───── Provided records

-- main -------------------------------------------------------------------------

theorem nine_eq_alt (w h_ : Int) (pre : Pre_nine w h_) : nine w h_ = nine_alt w h_ := by
  obtain ⟨pre1, pre2⟩ := pre
  by_cases hh : 1 ≤ h_
  case neg =>
    -- h ≤ 0: the grid is empty, every pass leaves it empty, and B emits no rows
    have h0 : PySem.List.pyRange 0 h_ 1 = [] := PySem.List.pyRange_one_eq_nil (by omega)
    have e0 : grid0 w h_ = [] := by unfold grid0; rw [h0]; rfl
    have e5 : grid5 w h_ = [] := by
      unfold grid5 grid4 grid3 grid2 grid1
      rw [e0,
        foldl_keep_nil _ (fun b => setCell_nil 0 b '-'),
        foldl_keep_nil _ (fun b => by rw [setCell_nil, setCell_nil]),
        foldl_keep_nil _ (fun b => setCell_nil _ b '-'),
        foldl_keep_nil _ (fun b => setCell_nil b _ '|'),
        foldl_keep_nil _ (fun b => setCell_nil _ b '-')]
    rw [nine_eq_grid5, e5]
    simp only [nine_alt]
    rw [h0, List.map_nil, List.map_nil]
  case pos =>
    have hm : PySem.Int.floordiv h_ 2 = h_ / 2 := PySem.Int.floordiv_eq_ediv_of_pos (by norm_num)
    have hfd0 : 0 ≤ PySem.Int.floordiv h_ 2 := by omega
    have hfdlt : PySem.Int.floordiv h_ 2 < h_ := by omega
    -- pass 1: top bar
    have hc1 : grid1 w h_ = (grid0 w h_).set 0
        (Jfold w ((grid0 w h_)[0]'(by rw [length_grid0]; omega))) :=
      gridRowFold '-' 0 le_rfl _ (grid0 w h_) (by rw [length_grid0]; omega)
    have Hstep1 : ∀ (k : Nat), k < h_.toNat → (grid1 w h_)[k]? =
        ((grid0 w h_)[k]?).map (fun r => if k = 0 then Jfold w r else r) := by
      intro k hk
      have hk0 : k < (grid0 w h_).length := by rw [length_grid0]; exact hk
      rw [hc1, List.getElem?_set, List.getElem?_eq_getElem hk0, Option.map_some]
      by_cases hc : k = 0
      · subst hc
        rw [if_pos rfl, if_pos rfl, if_pos (by rw [length_grid0]; omega)]
      · rw [if_neg (by omega), if_neg hc]
    -- pass 2: the two-sided rows 1 .. h//2-1
    have Hstep2 : ∀ (k : Nat), k < h_.toNat → (grid2 w h_)[k]? =
        ((grid1 w h_)[k]?).map
          (fun r => if 1 ≤ (k : Int) ∧ (k : Int) < PySem.Int.floordiv h_ 2 then g2row w r else r) := by
      intro k hk
      have hk1 : k < (grid1 w h_).length := by rw [length_grid1]; exact hk
      have hchar := foldSet_getElem? (g2row w)
        (fun s i => setCell (setCell s i 0 '|') i (w - 1) '|')
        (fun s i hi hil => setCell2_eq w s i hi hil)
        (fun s b => by rw [length_setCell, length_setCell])
        (PySem.List.pyRange 1 (PySem.Int.floordiv h_ 2) 1)
        (PySem.List.pairwise_lt_pyRange_one _ _)
        (fun i hi => by have := (PySem.List.mem_pyRange_one).mp hi; omega)
        (grid1 w h_)
        (fun i hi => by
          have := (PySem.List.mem_pyRange_one).mp hi
          rw [length_grid1]; omega)
        k hk1
      unfold grid2
      rw [hchar, List.getElem?_eq_getElem hk1, Option.map_some]
      simp only [PySem.List.mem_pyRange_one]
    -- pass 3: middle bar
    have hc3 : grid3 w h_ = (grid2 w h_).set (PySem.Int.floordiv h_ 2).toNat
        (Jfold w ((grid2 w h_)[(PySem.Int.floordiv h_ 2).toNat]'(by rw [length_grid2]; omega))) :=
      gridRowFold '-' (PySem.Int.floordiv h_ 2) hfd0 _ (grid2 w h_) (by rw [length_grid2]; omega)
    have Hstep3 : ∀ (k : Nat), k < h_.toNat → (grid3 w h_)[k]? =
        ((grid2 w h_)[k]?).map
          (fun r => if (PySem.Int.floordiv h_ 2).toNat = k then Jfold w r else r) := by
      intro k hk
      have hk2 : k < (grid2 w h_).length := by rw [length_grid2]; exact hk
      rw [hc3, List.getElem?_set, List.getElem?_eq_getElem hk2, Option.map_some]
      by_cases hc : (PySem.Int.floordiv h_ 2).toNat = k
      · subst hc
        rw [if_pos rfl, if_pos rfl, if_pos (by rw [length_grid2]; omega)]
      · rw [if_neg hc, if_neg hc]
    -- pass 4: the right-only rows h//2+1 .. h-2
    have Hstep4 : ∀ (k : Nat), k < h_.toNat → (grid4 w h_)[k]? =
        ((grid3 w h_)[k]?).map
          (fun r => if PySem.Int.floordiv h_ 2 + 1 ≤ (k : Int) ∧ (k : Int) < h_ - 1
            then g4row w r else r) := by
      intro k hk
      have hk3 : k < (grid3 w h_).length := by rw [length_grid3]; exact hk
      have hchar := foldSet_getElem? (g4row w)
        (fun s i => setCell s i (w - 1) '|')
        (fun s i hi hil => setCell_eq_set s i (w - 1) '|' hi hil)
        (fun s b => length_setCell s b _ '|')
        (PySem.List.pyRange (PySem.Int.floordiv h_ 2 + 1) (h_ - 1) 1)
        (PySem.List.pairwise_lt_pyRange_one _ _)
        (fun i hi => by have := (PySem.List.mem_pyRange_one).mp hi; omega)
        (grid3 w h_)
        (fun i hi => by
          have := (PySem.List.mem_pyRange_one).mp hi
          rw [length_grid3]; omega)
        k hk3
      unfold grid4
      rw [hchar, List.getElem?_eq_getElem hk3, Option.map_some]
      simp only [PySem.List.mem_pyRange_one]
    -- pass 5: bottom bar
    have hc5 : grid5 w h_ = (grid4 w h_).set (h_ - 1).toNat
        (Jfold w ((grid4 w h_)[(h_ - 1).toNat]'(by rw [length_grid4]; omega))) :=
      gridRowFold '-' (h_ - 1) (by omega) _ (grid4 w h_) (by rw [length_grid4]; omega)
    have Hstep5 : ∀ (k : Nat), k < h_.toNat → (grid5 w h_)[k]? =
        ((grid4 w h_)[k]?).map
          (fun r => if (h_ - 1).toNat = k then Jfold w r else r) := by
      intro k hk
      have hk4 : k < (grid4 w h_).length := by rw [length_grid4]; exact hk
      rw [hc5, List.getElem?_set, List.getElem?_eq_getElem hk4, Option.map_some]
      by_cases hc : (h_ - 1).toNat = k
      · subst hc
        rw [if_pos rfl, if_pos rfl, if_pos (by rw [length_grid4]; omega)]
      · rw [if_neg hc, if_neg hc]
    have H0 : ∀ (k : Nat), k < h_.toNat → (grid0 w h_)[k]? = some (eRow w) := by
      intro k hk
      unfold grid0
      rw [List.getElem?_map, PySem.List.getElem?_pyRange_one,
        if_pos (show k < (h_ - 0).toNat by omega), Option.map_some]
      rfl
    have Hall : ∀ (k : Nat), k < h_.toNat → (grid5 w h_)[k]? = some
        ((fun r => if (h_ - 1).toNat = k then Jfold w r else r)
          ((fun r => if PySem.Int.floordiv h_ 2 + 1 ≤ (k : Int) ∧ (k : Int) < h_ - 1
              then g4row w r else r)
            ((fun r => if (PySem.Int.floordiv h_ 2).toNat = k then Jfold w r else r)
              ((fun r => if 1 ≤ (k : Int) ∧ (k : Int) < PySem.Int.floordiv h_ 2
                  then g2row w r else r)
                ((fun r => if k = 0 then Jfold w r else r) (eRow w)))))) := by
      intro k hk
      rw [Hstep5 k hk, Hstep4 k hk, Hstep3 k hk, Hstep2 k hk, Hstep1 k hk, H0 k hk]
      simp only [Option.map_some]
    -- assemble
    rw [nine_eq_grid5]
    simp only [nine_alt]
    apply List.ext_getElem?
    intro k
    by_cases hk : k < h_.toNat
    · rw [List.getElem?_map, List.getElem?_map, Hall k hk,
        PySem.List.getElem?_pyRange_one, if_pos (show k < (h_ - 0).toNat by omega),
        Option.map_some, Option.map_some, zero_add]
      beta_reduce
      -- fold B's three literal rows back into their named forms
      have hbar : (if 2 ≤ w then ' ' :: (List.replicate (w - 2).toNat '-' ++ [' '])
          else List.replicate w.toNat ' ') = barL w := rfl
      have hsid : (if 2 ≤ w then '|' :: (List.replicate (w - 2).toNat ' ' ++ ['|'])
          else List.replicate w.toNat '|') = sidesL w := rfl
      have hrig : (if 1 ≤ w then List.replicate (w - 1).toNat ' ' ++ ['|'] else []) = rightL w := rfl
      rw [hbar, hsid, hrig]
      by_cases hk0 : (k : Int) = 0 <;>
        by_cases hkm : (k : Int) = PySem.Int.floordiv h_ 2 <;>
          by_cases hkl : (k : Int) = h_ - 1
      · -- h = 1: the single row receives all three bars
        rw [if_pos (show (h_ - 1).toNat = k by omega),
          if_neg (show ¬ (PySem.Int.floordiv h_ 2 + 1 ≤ (k : Int) ∧ (k : Int) < h_ - 1) by omega),
          if_pos (show (PySem.Int.floordiv h_ 2).toNat = k by omega),
          if_neg (show ¬ (1 ≤ (k : Int) ∧ (k : Int) < PySem.Int.floordiv h_ 2) by omega),
          if_pos (show k = 0 by omega),
          if_pos (Or.inl hk0), J_e, J_barL, J_barL]
      · exact absurd (show (k : Int) = h_ - 1 by omega) hkl
      · exact absurd (show (k : Int) = PySem.Int.floordiv h_ 2 by omega) hkm
      · -- top bar row
        rw [if_neg (show ¬ (h_ - 1).toNat = k by omega),
          if_neg (show ¬ (PySem.Int.floordiv h_ 2 + 1 ≤ (k : Int) ∧ (k : Int) < h_ - 1) by omega),
          if_neg (show ¬ (PySem.Int.floordiv h_ 2).toNat = k by omega),
          if_neg (show ¬ (1 ≤ (k : Int) ∧ (k : Int) < PySem.Int.floordiv h_ 2) by omega),
          if_pos (show k = 0 by omega),
          if_pos (Or.inl hk0), J_e]
      · -- h = 2: middle and bottom bar coincide
        rw [if_pos (show (h_ - 1).toNat = k by omega),
          if_neg (show ¬ (PySem.Int.floordiv h_ 2 + 1 ≤ (k : Int) ∧ (k : Int) < h_ - 1) by omega),
          if_pos (show (PySem.Int.floordiv h_ 2).toNat = k by omega),
          if_neg (show ¬ (1 ≤ (k : Int) ∧ (k : Int) < PySem.Int.floordiv h_ 2) by omega),
          if_neg (show ¬ k = 0 by omega),
          if_pos (Or.inr (Or.inl hkm)), J_e, J_barL]
      · -- middle bar row
        rw [if_neg (show ¬ (h_ - 1).toNat = k by omega),
          if_neg (show ¬ (PySem.Int.floordiv h_ 2 + 1 ≤ (k : Int) ∧ (k : Int) < h_ - 1) by omega),
          if_pos (show (PySem.Int.floordiv h_ 2).toNat = k by omega),
          if_neg (show ¬ (1 ≤ (k : Int) ∧ (k : Int) < PySem.Int.floordiv h_ 2) by omega),
          if_neg (show ¬ k = 0 by omega),
          if_pos (Or.inr (Or.inl hkm)), J_e]
      · -- bottom bar row
        rw [if_pos (show (h_ - 1).toNat = k by omega),
          if_neg (show ¬ (PySem.Int.floordiv h_ 2 + 1 ≤ (k : Int) ∧ (k : Int) < h_ - 1) by omega),
          if_neg (show ¬ (PySem.Int.floordiv h_ 2).toNat = k by omega),
          if_neg (show ¬ (1 ≤ (k : Int) ∧ (k : Int) < PySem.Int.floordiv h_ 2) by omega),
          if_neg (show ¬ k = 0 by omega),
          if_pos (Or.inr (Or.inr hkl)), J_e]
      · by_cases hks : (k : Int) < PySem.Int.floordiv h_ 2
        · -- a two-sided row: here h ≥ 4, hence w ≥ 1 by Pre_
          have hw1 : 1 ≤ w := by
            by_contra hw
            have := pre2 (by omega)
            omega
          rw [if_neg (show ¬ (h_ - 1).toNat = k by omega),
            if_neg (show ¬ (PySem.Int.floordiv h_ 2 + 1 ≤ (k : Int) ∧ (k : Int) < h_ - 1) by omega),
            if_neg (show ¬ (PySem.Int.floordiv h_ 2).toNat = k by omega),
            if_pos (show 1 ≤ (k : Int) ∧ (k : Int) < PySem.Int.floordiv h_ 2 by omega),
            if_neg (show ¬ k = 0 by omega),
            if_neg (show ¬ ((k : Int) = 0 ∨ (k : Int) = PySem.Int.floordiv h_ 2 ∨ (k : Int) = h_ - 1) by omega),
            if_pos hks, g2_e w hw1]
        · -- a right-only row: here h ≥ 5, hence w ≥ 1 by Pre_
          have hw1 : 1 ≤ w := by
            by_contra hw
            have := pre2 (by omega)
            omega
          rw [if_neg (show ¬ (h_ - 1).toNat = k by omega),
            if_pos (show PySem.Int.floordiv h_ 2 + 1 ≤ (k : Int) ∧ (k : Int) < h_ - 1 by omega),
            if_neg (show ¬ (PySem.Int.floordiv h_ 2).toNat = k by omega),
            if_neg (show ¬ (1 ≤ (k : Int) ∧ (k : Int) < PySem.Int.floordiv h_ 2) by omega),
            if_neg (show ¬ k = 0 by omega),
            if_neg (show ¬ ((k : Int) = 0 ∨ (k : Int) = PySem.Int.floordiv h_ 2 ∨ (k : Int) = h_ - 1) by omega),
            if_neg hks, g4_e w hw1]
    · rw [List.getElem?_eq_none (by rw [List.length_map, length_grid5]; omega),
        List.getElem?_eq_none (by
          rw [List.length_map, PySem.List.length_pyRange_one]; omega)]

──────────

What the task asks:
Above are the records. Print exactly, and only, the lines from the line with "rw [Hstep5 k" to the line with "by_cases hkl : (k : Int) = h_ - 1", both inclusive.

Result for this task:
      rw [Hstep5 k hk, Hstep4 k hk, Hstep3 k hk, Hstep2 k hk, Hstep1 k hk, H0 k hk]
      simp only [Option.map_some]
    -- assemble
    rw [nine_eq_grid5]
    simp only [nine_alt]
    apply List.ext_getElem?
    intro k
    by_cases hk : k < h_.toNat
    · rw [List.getElem?_map, List.getElem?_map, Hall k hk,
        PySem.List.getElem?_pyRange_one, if_pos (show k < (h_ - 0).toNat by omega),
        Option.map_some, Option.map_some, zero_add]
      beta_reduce
      -- fold B's three literal rows back into their named forms
      have hbar : (if 2 ≤ w then ' ' :: (List.replicate (w - 2).toNat '-' ++ [' '])
          else List.replicate w.toNat ' ') = barL w := rfl
      have hsid : (if 2 ≤ w then '|' :: (List.replicate (w - 2).toNat ' ' ++ ['|'])
          else List.replicate w.toNat '|') = sidesL w := rfl
      have hrig : (if 1 ≤ w then List.replicate (w - 1).toNat ' ' ++ ['|'] else []) = rightL w := rfl
      rw [hbar, hsid, hrig]
      by_cases hk0 : (k : Int) = 0 <;>
        by_cases hkm : (k : Int) = PySem.Int.floordiv h_ 2 <;>
          by_cases hkl : (k : Int) = h_ - 1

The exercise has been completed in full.